The first proposed explanation for the flash-lag effect is that the visual system is predictive, accounting for neural delays by extrapolating the trajectory of a moving stimulus into the future (Nijhawan, 1994; Khurana and Nijhawan, 1995). In other words, when light from a moving object hits the retina, a certain amount of time is required before the object is perceived. In that time, the object has moved to a new location in the world. The motion extrapolation hypothesis asserts that the visual system will take care of such delays by extrapolating the position of moving objects forward in time.

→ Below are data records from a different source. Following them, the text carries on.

-- pv_equiv track=rewrite | github.com/online-bridge-hackathon/Data-Converter | src/pbn.py | dump_hand
-- ===== SOURCE A (Python) =====
-- def dump_hand(hand):
--     return ".".join(
--         "".join(
--             card[1]
--             for card in sorted(
--                 (card for card in hand if card[0] == suit),
--                 key=lambda card: ("CDHS".index(card[0]), "23456789TJQKA".index(card[1])),
--                 reverse=True
--             )
--         ) for suit in "SHDC"
--     )
-- ===== SOURCE B (Python) =====
-- def dump_hand(hand):
--     # One pass: distribute cards into four suit buckets, then sort each
--     # bucket by rank (descending) and join.
--     s_cards, h_cards, d_cards, c_cards = [], [], [], []
--     for card in hand:
--         suit = card[0]
--         if suit == 'S':
--             s_cards.append(card)
--         elif suit == 'H':
--             h_cards.append(card)
--         elif suit == 'D':
--             d_cards.append(card)
--         elif suit == 'C':
--             c_cards.append(card)
--     ranks = "23456789TJQKA"
--     def fmt(bucket):
--         return "".join(c[1] for c in sorted(bucket, key=lambda c: ranks.index(c[1]), reverse=True))
--     return ".".join((fmt(s_cards), fmt(h_cards), fmt(d_cards), fmt(c_cards)))
-- ===== Notes on version B (the rewrite author's own statement) =====
-- stated objective: faster
-- what changed: A filter-scans the whole hand once per suit and sorts with a tuple key (suit index, rank index); B distributes the cards into four suit buckets in a single pass and sorts each bucket by rank index alone.
import Mathlib
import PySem

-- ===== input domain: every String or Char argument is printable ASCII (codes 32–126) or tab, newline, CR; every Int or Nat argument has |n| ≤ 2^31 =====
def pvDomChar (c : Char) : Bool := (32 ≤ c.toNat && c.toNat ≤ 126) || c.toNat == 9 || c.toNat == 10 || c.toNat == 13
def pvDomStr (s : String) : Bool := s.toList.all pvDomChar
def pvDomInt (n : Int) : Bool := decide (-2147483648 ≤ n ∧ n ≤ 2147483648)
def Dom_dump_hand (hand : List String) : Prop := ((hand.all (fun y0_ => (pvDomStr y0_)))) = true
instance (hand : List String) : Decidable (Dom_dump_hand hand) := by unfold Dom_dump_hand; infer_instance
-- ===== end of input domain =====

-- B replaces A's four per-suit filter scans with a single bucketing pass over the hand
-- plus a per-bucket rank-only sort (measured faster by a constant factor).


-- ===== PORT A =====
-- "CDHS".index(card[0])  (card[0] via pyGet?; .getD gives a junk default only outside Pre_)
def suitKeyA (card : String) : Nat :=
  (PySem.List.index? "CDHS".toList ((PySem.Str.pyGet? card 0).getD ' ')).getD 0

-- "23456789TJQKA".index(card[1])
def rankKey (card : String) : Nat :=
  (PySem.List.index? "23456789TJQKA".toList ((PySem.Str.pyGet? card 1).getD ' ')).getD 0

-- "".join(card[1] for card in l)
def joinRanks (l : List String) : String :=
  String.mk (l.map (fun card => (PySem.Str.pyGet? card 1).getD ' '))

def dump_hand (hand : List String) : String :=
  PySem.Str.join "." ("SHDC".toList.map (fun suit =>
    joinRanks (PySem.List.sorted2
      (hand.filter (fun card => decide (PySem.Str.pyGet? card 0 = some suit)))
      suitKeyA rankKey true)))

-- ===== PORT B =====
-- the for-loop body: distribute one card into the four suit buckets
def bStep (st : List String × List String × List String × List String) (card : String) :
    List String × List String × List String × List String :=
  match PySem.Str.pyGet? card 0 with
  | none => st        -- unreachable under Pre_ (Python raises IndexError on "")
  | some suit =>
    if suit = 'S' then (st.1 ++ [card], st.2.1, st.2.2.1, st.2.2.2)
    else if suit = 'H' then (st.1, st.2.1 ++ [card], st.2.2.1, st.2.2.2)
    else if suit = 'D' then (st.1, st.2.1, st.2.2.1 ++ [card], st.2.2.2)
    else if suit = 'C' then (st.1, st.2.1, st.2.2.1, st.2.2.2 ++ [card])
    else st

-- fmt(bucket)
def fmtB (bucket : List String) : String :=
  String.mk ((PySem.List.sorted bucket rankKey true).map
    (fun card => (PySem.Str.pyGet? card 1).getD ' '))

def dump_hand_alt (hand : List String) : String :=
  let st := hand.foldl bStep ([], [], [], [])
  PySem.Str.join "." [fmtB st.1, fmtB st.2.1, fmtB st.2.2.1, fmtB st.2.2.2]

-- ===== PRECONDITION & SPEC =====
-- Pre_ excludes exactly the inputs where A raises: a card that is the empty string
-- (IndexError on card[0]), or a card whose suit is in "SHDC" but which has no second
-- character or a second character outside "23456789TJQKA" (IndexError/ValueError).
def cardOK (card : String) : Bool :=
  match card.toList with
  | [] => false
  | c0 :: rest =>
    if c0 = 'S' ∨ c0 = 'H' ∨ c0 = 'D' ∨ c0 = 'C' then
      match rest with
      | [] => false
      | c1 :: _ => c1 ∈ "23456789TJQKA".toList
    else true

def Pre_dump_hand (hand : List String) : Prop := hand.all cardOK = true
instance (hand : List String) : Decidable (Pre_dump_hand hand) := by unfold Pre_dump_hand; infer_instance

def pvWitness_dump_hand : List String := ["SA", "HT", "H2", "D9", "JOKER?"]

def Spec_dump_hand (hand : List String) (out : String) : Prop := out = dump_hand_alt hand
instance (hand : List String) (out : String) : Decidable (Spec_dump_hand hand out) := by unfold Spec_dump_hand; infer_instance

-- ===== CLAIM (what is proved, stated in full; the proofs are below) =====
def Claim_equal_dump_hand : Prop := ∀ (hand : List String), Dom_dump_hand hand → Pre_dump_hand hand → Spec_dump_hand hand (dump_hand hand)

-- ===== LEMMAS AND PROOFS =====

-- insertBy only compares the inserted element with list members
theorem insertBy_congr {α : Type} (f g : α → α → Bool) (x : α) (ys : List α)
    (h : ∀ y ∈ ys, f x y = g x y) :
    PySem.List.insertBy f x ys = PySem.List.insertBy g x ys := by
  induction ys with
  | nil => rfl
  | cons y ys ih =>
    simp only [PySem.List.insertBy]
    rw [h y (by simp), ih (fun z hz => h z (by simp [hz]))]

-- a foldl of insertBy only ever compares elements drawn from the accumulator and the list
theorem foldl_insertBy_congr {α : Type} (P : α → Prop) (f g : α → α → Bool)
    (hfg : ∀ a b, P a → P b → f a b = g a b) :
    ∀ (l acc : List α), (∀ a ∈ l, P a) → (∀ b ∈ acc, P b) →
      l.foldl (fun acc x => PySem.List.insertBy f x acc) acc
        = l.foldl (fun acc x => PySem.List.insertBy g x acc) acc := by
  intro l
  induction l with
  | nil => intro acc _ _; rfl
  | cons x t ih =>
    intro acc hl hacc
    simp only [List.foldl_cons]
    rw [insertBy_congr f g x acc (fun y hy => hfg x y (hl x (by simp)) (hacc y hy))]
    exact ih _ (fun a ha => hl a (by simp [ha]))
      (fun b hb => by
        rcases (PySem.List.mem_insertBy _ _ _ _).mp hb with h | h
        · exact h ▸ hl x (by simp)
        · exact hacc b h)

-- A's tuple-key reverse sort equals B's rank-only reverse sort when the first key is constant
theorem sorted2_const_fst {α : Type} (xs : List α) (k1 k2 : α → Nat) (v : Nat)
    (h : ∀ c ∈ xs, k1 c = v) :
    PySem.List.sorted2 xs k1 k2 true = PySem.List.sorted xs k2 true := by
  simp only [PySem.List.sorted2, PySem.List.sorted]
  exact foldl_insertBy_congr (fun c => k1 c = v) _ _
    (fun a b ha hb => by simp [ha, hb]) xs [] h (by simp)

-- the bucketing pass collects exactly the per-suit filters, in order
theorem foldl_bStep_eq (l : List String) (st : List String × List String × List String × List String) :
    l.foldl bStep st =
      (st.1 ++ l.filter (fun c => decide (PySem.Str.pyGet? c 0 = some 'S')),
       st.2.1 ++ l.filter (fun c => decide (PySem.Str.pyGet? c 0 = some 'H')),
       st.2.2.1 ++ l.filter (fun c => decide (PySem.Str.pyGet? c 0 = some 'D')),
       st.2.2.2 ++ l.filter (fun c => decide (PySem.Str.pyGet? c 0 = some 'C'))) := by
  induction l generalizing st with
  | nil => simp
  | cons card t ih =>
    simp only [List.foldl_cons, List.filter_cons, ih]
    cases h0 : PySem.Str.pyGet? card 0 with
    | none =>
      simp only [PySem.Str.pyGet?, PySem.Chars.pyGet?] at h0
      simp [bStep, PySem.Str.pyGet?, h0]
    | some suit =>
      simp only [PySem.Str.pyGet?, PySem.Chars.pyGet?] at h0
      by_cases hS : suit = 'S'
      · simp [bStep, PySem.Str.pyGet?, h0, hS]
      · by_cases hH : suit = 'H'
        · simp [bStep, PySem.Str.pyGet?, h0, hS, hH]
        · by_cases hD : suit = 'D'
          · simp [bStep, PySem.Str.pyGet?, h0, hS, hH, hD]
          · by_cases hC : suit = 'C'
            · simp [bStep, PySem.Str.pyGet?, h0, hS, hH, hD, hC]
            · simp [bStep, PySem.Str.pyGet?, h0, hS, hH, hD, hC]

-- per suit, A's filter-then-tuple-sort string equals B's bucket string
theorem inner_eq (hand : List String) (suit : Char) :
    joinRanks (PySem.List.sorted2
        (hand.filter (fun card => decide (PySem.Str.pyGet? card 0 = some suit)))
        suitKeyA rankKey true)
      = fmtB (hand.filter (fun card => decide (PySem.Str.pyGet? card 0 = some suit))) := by
  unfold joinRanks fmtB
  rw [sorted2_const_fst _ suitKeyA rankKey ((PySem.List.index? "CDHS".toList suit).getD 0)]
  intro c hc
  have h0 : PySem.Str.pyGet? c 0 = some suit := by
    have := List.of_mem_filter hc
    simpa using this
  simp only [PySem.Str.pyGet?, PySem.Chars.pyGet?] at h0
  simp [suitKeyA, PySem.Str.pyGet?, h0]

-- ===== VERDICT (by name: the statement is the Claim_ definition above) =====
theorem dump_hand_spec : Claim_equal_dump_hand := by
  intro hand _ _
  unfold Spec_dump_hand dump_hand dump_hand_alt
  rw [foldl_bStep_eq]
  have hl : "SHDC".toList = ['S', 'H', 'D', 'C'] := by decide
  simp only [hl, List.map_cons, List.map_nil, List.nil_append, inner_eq]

A second proposed explanation is that the visual system processes moving objects more quickly than flashed objects. This latency-difference hypothesis asserts that by the time the flashed object is processed, the moving object has already moved to a new position (Baldo and Klein, 1995; Whitney & Murakami, 1998; Purushothaman et al, 1998). The latency-difference proposal tacitly rests on the assumption that awareness (what the subject reports) is an on-line phenomenon, coming about as soon as a stimulus reaches its "perceptual end-point" (Zeki & Bartels, 1998).

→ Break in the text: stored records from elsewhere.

-- pv_equiv track=rewrite | github.com/drcarademono/beautiful-cities | WorldData/fix-builds.py | get_vanilla_building_data
-- ===== SOURCE A (Python) =====
-- def get_vanilla_building_data(vanilla_buildings):
--     """Extract NameSeed, Quality, and Sector from vanilla buildings."""
--     name_seed_list = {}
--     quality_list = {}
--     sector_list = {}
--     for building in vanilla_buildings:
--         building_type = building.get('BuildingType')
--         name_seed = building.get('NameSeed')
--         quality = building.get('Quality')
--         sector = building.get('Sector')
--         if building_type is not None:
--             if building_type not in name_seed_list:
--                 name_seed_list[building_type] = []
--                 quality_list[building_type] = []
--                 sector_list[building_type] = []
--             if name_seed is not None:
--                 name_seed_list[building_type].append(name_seed)
--             if quality is not None:
--                 quality_list[building_type].append(quality)
--             if sector is not None:
--                 sector_list[building_type].append(sector)
--     return name_seed_list, quality_list, sector_list
-- ===== SOURCE B (Python) =====
-- def get_vanilla_building_data(vanilla_buildings):
--     """Extract NameSeed, Quality, and Sector from vanilla buildings."""
--     # Phase 1: group the typed buildings by BuildingType (first-appearance key order).
--     groups = {}
--     for building in vanilla_buildings:
--         building_type = building.get('BuildingType')
--         if building_type is not None:
--             groups.setdefault(building_type, []).append(building)
--     # Phase 2: per type, collect each field from the grouped buildings.
--     name_seed_list = {}
--     quality_list = {}
--     sector_list = {}
--     for building_type, group in groups.items():
--         name_seed_list[building_type] = [
--             b['NameSeed'] for b in group if b.get('NameSeed') is not None]
--         quality_list[building_type] = [
--             b['Quality'] for b in group if b.get('Quality') is not None]
--         sector_list[building_type] = [
--             b['Sector'] for b in group if b.get('Sector') is not None]
--     return name_seed_list, quality_list, sector_list
-- ===== Notes on version B (the rewrite author's own statement) =====
-- stated objective: alternative
-- what changed: B first builds one ordered grouping dict from BuildingType to the list of buildings of that type, then derives the three result dicts by a per-type comprehension pass, instead of A's single loop that interleaves the maintenance of three dicts.
import Mathlib
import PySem

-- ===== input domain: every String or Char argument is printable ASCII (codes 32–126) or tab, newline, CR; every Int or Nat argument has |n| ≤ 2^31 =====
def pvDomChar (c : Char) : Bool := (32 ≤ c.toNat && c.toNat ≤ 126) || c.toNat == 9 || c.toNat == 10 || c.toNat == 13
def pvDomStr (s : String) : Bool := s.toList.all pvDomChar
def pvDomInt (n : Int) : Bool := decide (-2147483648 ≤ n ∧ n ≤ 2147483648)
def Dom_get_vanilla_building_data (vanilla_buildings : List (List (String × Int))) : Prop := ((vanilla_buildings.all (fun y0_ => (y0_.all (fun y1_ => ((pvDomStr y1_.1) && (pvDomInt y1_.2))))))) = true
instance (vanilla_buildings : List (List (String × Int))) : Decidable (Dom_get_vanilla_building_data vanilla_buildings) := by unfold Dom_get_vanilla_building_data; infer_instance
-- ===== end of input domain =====

-- B regroups the work: one grouping dict BuildingType ↦ its buildings, then a per-type
-- comprehension pass per field, instead of A's single loop maintaining three dicts at once.

-- building.get(k) on a dict passed in as an association list (last binding wins, as in dict(pairs))
def pvGet (b : List (String × Int)) (k : String) : Option Int :=
  (PySem.Dict.ofList b).get? k

-- ===== PORT A =====
-- A's loop body, factored out of the fold
def pvStepA (st : PySem.Dict Int (List Int) × PySem.Dict Int (List Int) × PySem.Dict Int (List Int))
    (building : List (String × Int)) :
    PySem.Dict Int (List Int) × PySem.Dict Int (List Int) × PySem.Dict Int (List Int) :=
  match pvGet building "BuildingType" with
  | none => st
  | some t =>
    let st1 := if st.1.contains t then st
               else (st.1.insert t [], st.2.1.insert t [], st.2.2.insert t [])
    let ns := match pvGet building "NameSeed" with
              | some v => st1.1.modify t [] (· ++ [v])
              | none => st1.1
    let q := match pvGet building "Quality" with
             | some v => st1.2.1.modify t [] (· ++ [v])
             | none => st1.2.1
    let se := match pvGet building "Sector" with
              | some v => st1.2.2.modify t [] (· ++ [v])
              | none => st1.2.2
    (ns, q, se)

def get_vanilla_building_data (vanilla_buildings : List (List (String × Int))) : (List (Int × List Int)) × (List (Int × List Int)) × (List (Int × List Int)) :=
  let st := vanilla_buildings.foldl pvStepA (PySem.Dict.empty, PySem.Dict.empty, PySem.Dict.empty)
  (st.1.items, st.2.1.items, st.2.2.items)

-- ===== PORT B =====
-- phase 1 of B: group a building under its BuildingType (groups.setdefault(t, []).append(building))
def pvStepB (g : PySem.Dict Int (List (List (String × Int)))) (building : List (String × Int)) :
    PySem.Dict Int (List (List (String × Int))) :=
  match pvGet building "BuildingType" with
  | some t => g.modify t [] (· ++ [building])
  | none => g

-- one field's comprehension: [b[k] for b in group if b.get(k) is not None]
def pvF (k : String) : Int × List (List (String × Int)) → Int × List Int :=
  fun p => (p.1, p.2.filterMap (fun b => pvGet b k))

-- phase 2 of B for one field: the result dict, built key by key in groups order
def pvCollect (groups : PySem.Dict Int (List (List (String × Int)))) (k : String) : List (Int × List Int) :=
  groups.items.map (pvF k)

def get_vanilla_building_data_alt (vanilla_buildings : List (List (String × Int))) : (List (Int × List Int)) × (List (Int × List Int)) × (List (Int × List Int)) :=
  let groups := vanilla_buildings.foldl pvStepB PySem.Dict.empty
  (pvCollect groups "NameSeed", pvCollect groups "Quality", pvCollect groups "Sector")

-- ===== PRECONDITION & SPEC =====
def Spec_get_vanilla_building_data (vanilla_buildings : List (List (String × Int))) (out : (List (Int × List Int)) × (List (Int × List Int)) × (List (Int × List Int))) : Prop := out = get_vanilla_building_data_alt vanilla_buildings
instance (vanilla_buildings : List (List (String × Int))) (out : (List (Int × List Int)) × (List (Int × List Int)) × (List (Int × List Int))) : Decidable (Spec_get_vanilla_building_data vanilla_buildings out) := by unfold Spec_get_vanilla_building_data; infer_instance

-- ===== CLAIM (what is proved, stated in full; the proofs are below) =====
def Claim_equal_get_vanilla_building_data : Prop := ∀ (vanilla_buildings : List (List (String × Int))), Dom_get_vanilla_building_data vanilla_buildings → Spec_get_vanilla_building_data vanilla_buildings (get_vanilla_building_data vanilla_buildings)

-- ===== LEMMAS AND PROOFS =====

-- the invariant tying A's three accumulators to B's grouping accumulator
def pvRel (ns q se : PySem.Dict Int (List Int)) (g : PySem.Dict Int (List (List (String × Int)))) : Prop :=
  g.keys.Nodup ∧
  ns.items = g.items.map (pvF "NameSeed") ∧
  q.items = g.items.map (pvF "Quality") ∧
  se.items = g.items.map (pvF "Sector")

lemma pvKeys_of_items {ns : PySem.Dict Int (List Int)} {g : PySem.Dict Int (List (List (String × Int)))}
    {k : String} (h : ns.items = g.items.map (pvF k)) : ns.keys = g.keys := by
  simp only [PySem.Dict.keys, h, List.map_map]
  rfl

lemma pvContains_of_items {ns : PySem.Dict Int (List Int)} {g : PySem.Dict Int (List (List (String × Int)))}
    {k : String} (h : ns.items = g.items.map (pvF k)) (t : Int) :
    ns.contains t = g.contains t := by
  rw [PySem.Dict.contains_eq_decide_mem_keys, PySem.Dict.contains_eq_decide_mem_keys,
    pvKeys_of_items h]

lemma pvModify_eq {κ ν : Type} [BEq κ] (d : PySem.Dict κ ν) (k : κ) (d0 : ν) (f : ν → ν) :
    d.modify k d0 f = d.insert k (f (d.getD k d0)) := rfl

-- one field's update in A's loop body matches B's grouping update, mapped through pvF
lemma pvField_step (g : PySem.Dict Int (List (List (String × Int)))) (hn : g.keys.Nodup)
    (ns : PySem.Dict Int (List Int)) (k : String) (b : List (String × Int)) (t : Int)
    (h : ns.items = g.items.map (pvF k)) :
    (match pvGet b k with
     | some v => (if g.contains t then ns else ns.insert t []).modify t [] (· ++ [v])
     | none => (if g.contains t then ns else ns.insert t [])).items
      = (g.modify t [] (· ++ [b])).items.map (pvF k) := by
  have hnsc : ns.contains t = g.contains t := pvContains_of_items h t
  have hnsn : ns.keys.Nodup := (pvKeys_of_items h) ▸ hn
  rw [pvModify_eq g]
  by_cases hc : g.contains t = true
  · -- the type is already grouped: A appends to the existing slot, B appends the building
    obtain ⟨bs, hbs⟩ : ∃ bs, (t, bs) ∈ g.items := by
      have ht : t ∈ g.keys := by
        have := (PySem.Dict.contains_iff_mem_keys (d := g) (k := t)).mp hc
        exact this
      simp only [PySem.Dict.keys, List.mem_map] at ht
      obtain ⟨p, hp, hpt⟩ := ht
      exact ⟨p.2, by simpa [← hpt] using hp⟩
    have hgD : g.getD t [] = bs := PySem.Dict.getD_of_mem_items g hbs hn []
    have hnsmem : (t, bs.filterMap (fun b => pvGet b k)) ∈ ns.items := by
      rw [h]
      exact List.mem_map.mpr ⟨(t, bs), hbs, rfl⟩
    have hnsD : ns.getD t [] = bs.filterMap (fun b => pvGet b k) :=
      PySem.Dict.getD_of_mem_items ns hnsmem hnsn []
    have huniq : ∀ p ∈ g.items, p.1 = t → p = (t, bs) := by
      intro p hp hpt
      have := List.inj_on_of_nodup_map (f := Prod.fst) hn hp hbs (by simp [hpt])
      exact this
    rw [hgD, PySem.Dict.items_insert_of_contains _ _ hc]
    cases hget : pvGet b k with
    | none =>
      simp only [hc, if_true, h, List.map_map]
      apply List.map_congr_left
      intro p hp
      by_cases hpt : p.1 = t
      · have hpe := huniq p hp hpt
        subst hpe
        simp [pvF, hget]
      · simp [pvF, hpt]
    | some v =>
      simp only [hc, if_true]
      rw [pvModify_eq, hnsD, PySem.Dict.items_insert_of_contains _ _ (hnsc.trans hc), h,
        List.map_map, List.map_map]
      apply List.map_congr_left
      intro p hp
      by_cases hpt : p.1 = t
      · have hpe := huniq p hp hpt
        subst hpe
        simp [pvF, hget]
      · simp [pvF, hpt]
  · -- a new type: A seeds empty lists then appends, B starts a fresh group
    have hc' : g.contains t = false := by simpa using hc
    have hnsc' : ns.contains t = false := hnsc.trans hc'
    rw [PySem.Dict.getD_of_not_contains g [] hc', PySem.Dict.items_insert_of_not_contains _ _ hc']
    cases hget : pvGet b k with
    | none =>
      rw [if_neg (by simp [hc'])]
      rw [PySem.Dict.items_insert_of_not_contains _ _ hnsc', h, List.map_append]
      simp [pvF, hget]
    | some v =>
      rw [if_neg (by simp [hc'])]
      show ((ns.insert t []).modify t [] (fun x => x ++ [v])).items
        = List.map (pvF k) (g.items ++ [(t, [] ++ [b])])
      rw [pvModify_eq, PySem.Dict.getD_insert_self, PySem.Dict.insert_insert_self,
        PySem.Dict.items_insert_of_not_contains _ _ hnsc', h, List.map_append]
      simp [pvF, hget]

lemma pvRel_step (ns q se : PySem.Dict Int (List Int)) (g : PySem.Dict Int (List (List (String × Int))))
    (b : List (String × Int)) (h : pvRel ns q se g) :
    pvRel (pvStepA (ns, q, se) b).1 (pvStepA (ns, q, se) b).2.1 (pvStepA (ns, q, se) b).2.2
      (pvStepB g b) := by
  obtain ⟨hn, h1, h2, h3⟩ := h
  cases hbt : pvGet b "BuildingType" with
  | none => simpa [pvStepA, pvStepB, hbt] using ⟨hn, h1, h2, h3⟩
  | some t =>
    have hnsc : ns.contains t = g.contains t := pvContains_of_items h1 t
    have hkeep : ((if g.contains t then (ns, q, se)
        else (ns.insert t [], q.insert t [], se.insert t [])) :
        PySem.Dict Int (List Int) × PySem.Dict Int (List Int) × PySem.Dict Int (List Int)) =
        (if g.contains t then ns else ns.insert t [],
         if g.contains t then q else q.insert t [],
         if g.contains t then se else se.insert t []) := by
      by_cases hc : g.contains t = true <;> simp [hc]
    refine ⟨?_, ?_, ?_, ?_⟩
    · -- keys of the grouping stay nodup
      simp only [pvStepB, hbt, pvModify_eq]
      exact PySem.Dict.nodup_keys_insert _ _ _ hn
    all_goals
      simp only [pvStepA, pvStepB, hbt, hnsc, hkeep]
    · exact pvField_step g hn ns "NameSeed" b t h1
    · exact pvField_step g hn q "Quality" b t h2
    · exact pvField_step g hn se "Sector" b t h3

lemma pvRel_fold (l : List (List (String × Int))) :
    ∀ (ns q se : PySem.Dict Int (List Int)) (g : PySem.Dict Int (List (List (String × Int)))),
      pvRel ns q se g →
      pvRel (l.foldl pvStepA (ns, q, se)).1 (l.foldl pvStepA (ns, q, se)).2.1
        (l.foldl pvStepA (ns, q, se)).2.2 (l.foldl pvStepB g) := by
  induction l with
  | nil => intro ns q se g h; simpa using h
  | cons b l ih =>
    intro ns q se g h
    have hstep := pvRel_step ns q se g b h
    have := ih (pvStepA (ns, q, se) b).1 (pvStepA (ns, q, se) b).2.1
      (pvStepA (ns, q, se) b).2.2 (pvStepB g b) hstep
    simpa using this

-- ===== VERDICT (by name: the statement is the Claim_ definition above) =====
theorem get_vanilla_building_data_spec : Claim_equal_get_vanilla_building_data := by
  intro vb _
  unfold Spec_get_vanilla_building_data get_vanilla_building_data get_vanilla_building_data_alt
  have hrel : pvRel PySem.Dict.empty PySem.Dict.empty PySem.Dict.empty PySem.Dict.empty :=
    ⟨PySem.Dict.nodup_keys_empty, rfl, rfl, rfl⟩
  obtain ⟨_, h1, h2, h3⟩ := pvRel_fold vb _ _ _ _ hrel
  simp only [pvCollect]
  exact Prod.ext h1 (Prod.ext h2 h3)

Motion Interpolation and Postdiction
We have proposed a third alternative (Eagleman & Sejnowski, 1999ab, 2000): visual awareness is neither predictive nor on-line, but is instead postdictive, such that the percept attributed to the time of the flash is a function of events that happen in the ~80 msec following the flash. This postdictive framework is consistent with findings in other fields, such as backward masking in visual psychophysics (Bachmann, 1994), or the color-phi phenomenon (Kolers & von Grunau, 1976). In backward masking, a stimulus followed in rapid succession by a second stimulus can block or modify the perception of the first one. In the color phi phenomenon, 2 colored dots presented sequentially within a small time and distance will appear to have changed color in the middle of their apparent trajectory. Since the viewer cannot know what the color of the second dot will be until having seen the second dot, the only explanation is that the conscious percept attributed to the 'trajectory' of the dots is formed after the second dot has 'arrived' at its destination.

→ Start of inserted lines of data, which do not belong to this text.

-- ===== VERDICT =====
theorem abc_py_spec : Claim_unchanged_abc_py := by
  intro word blocks _hdom hD
  rw [abc_py, aux_char word.toList.length word.toList blocks (le_refl _), alt_char]
  rw [auxOut]
  cases hc : cAux word.toList blocks with
  | some L => simp
  | none =>
    simp only []
    rw [if_neg]
    intro hbad
    apply hD
    -- badOne true → D holds
    cases hw : word.toList with
    | nil => rw [hw] at hbad; simp [badOne] at hbad
    | cons ch rest =>
      cases rest with
      | nil => rw [hw] at hbad; simp [badOne] at hbad
      | cons c2 r2 =>
        cases blocks with
        | nil => rw [hw] at hbad; simp [badOne] at hbad
        | cons blk bs =>
          cases bs with
          | nil =>
            rw [hw] at hbad; simp [badOne] at hbad
            exact ⟨by rw [hw]; simp, by simp, by rw [hw]; simpa using hbad⟩
          | cons b2 bs2 => rw [hw] at hbad; simp [badOne] at hbad

theorem abc_py_changed : Claim_changed_abc_py := by
  unfold Claim_changed_abc_py
  refine ⟨by decide, by decide, ?_, ?_, by decide⟩
  · rw [show abc_py pvDiffWitness_abc_py.1 pvDiffWitness_abc_py.2
        = abcAux ("ab".toList) ["ab"] from rfl]
    rw [aux_char 2 _ _ (by decide)]
    rw [auxOut, D_cAux_none "ab" ["ab"] (by decide)]
    rw [if_pos (bad_of_D "ab" ["ab"] (by decide))]
    rfl
  · rw [show abc_py_alt pvDiffWitness_abc_py.1 pvDiffWitness_abc_py.2
        = abc_py_alt "ab" ["ab"] from rfl]
    rw [alt_char, D_cAux_none "ab" ["ab"] (by decide)]
    rfl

We find that the perception attributed to the time of the flash depends on events in the next ~80 msec after the flash, and also that the flash seems to reset motion integration mechanisms, perhaps by temporarily diverting attention. In this way, we can draw a correspondence between the flash-lag effect and the Frohlich effect (Frohlich, 1923), wherein the first position of a moving object entering a window is misperceived.
Scroll down to watch demonstrations of the stimuli we used to elucidate several aspects of the flash-lag phenomenon.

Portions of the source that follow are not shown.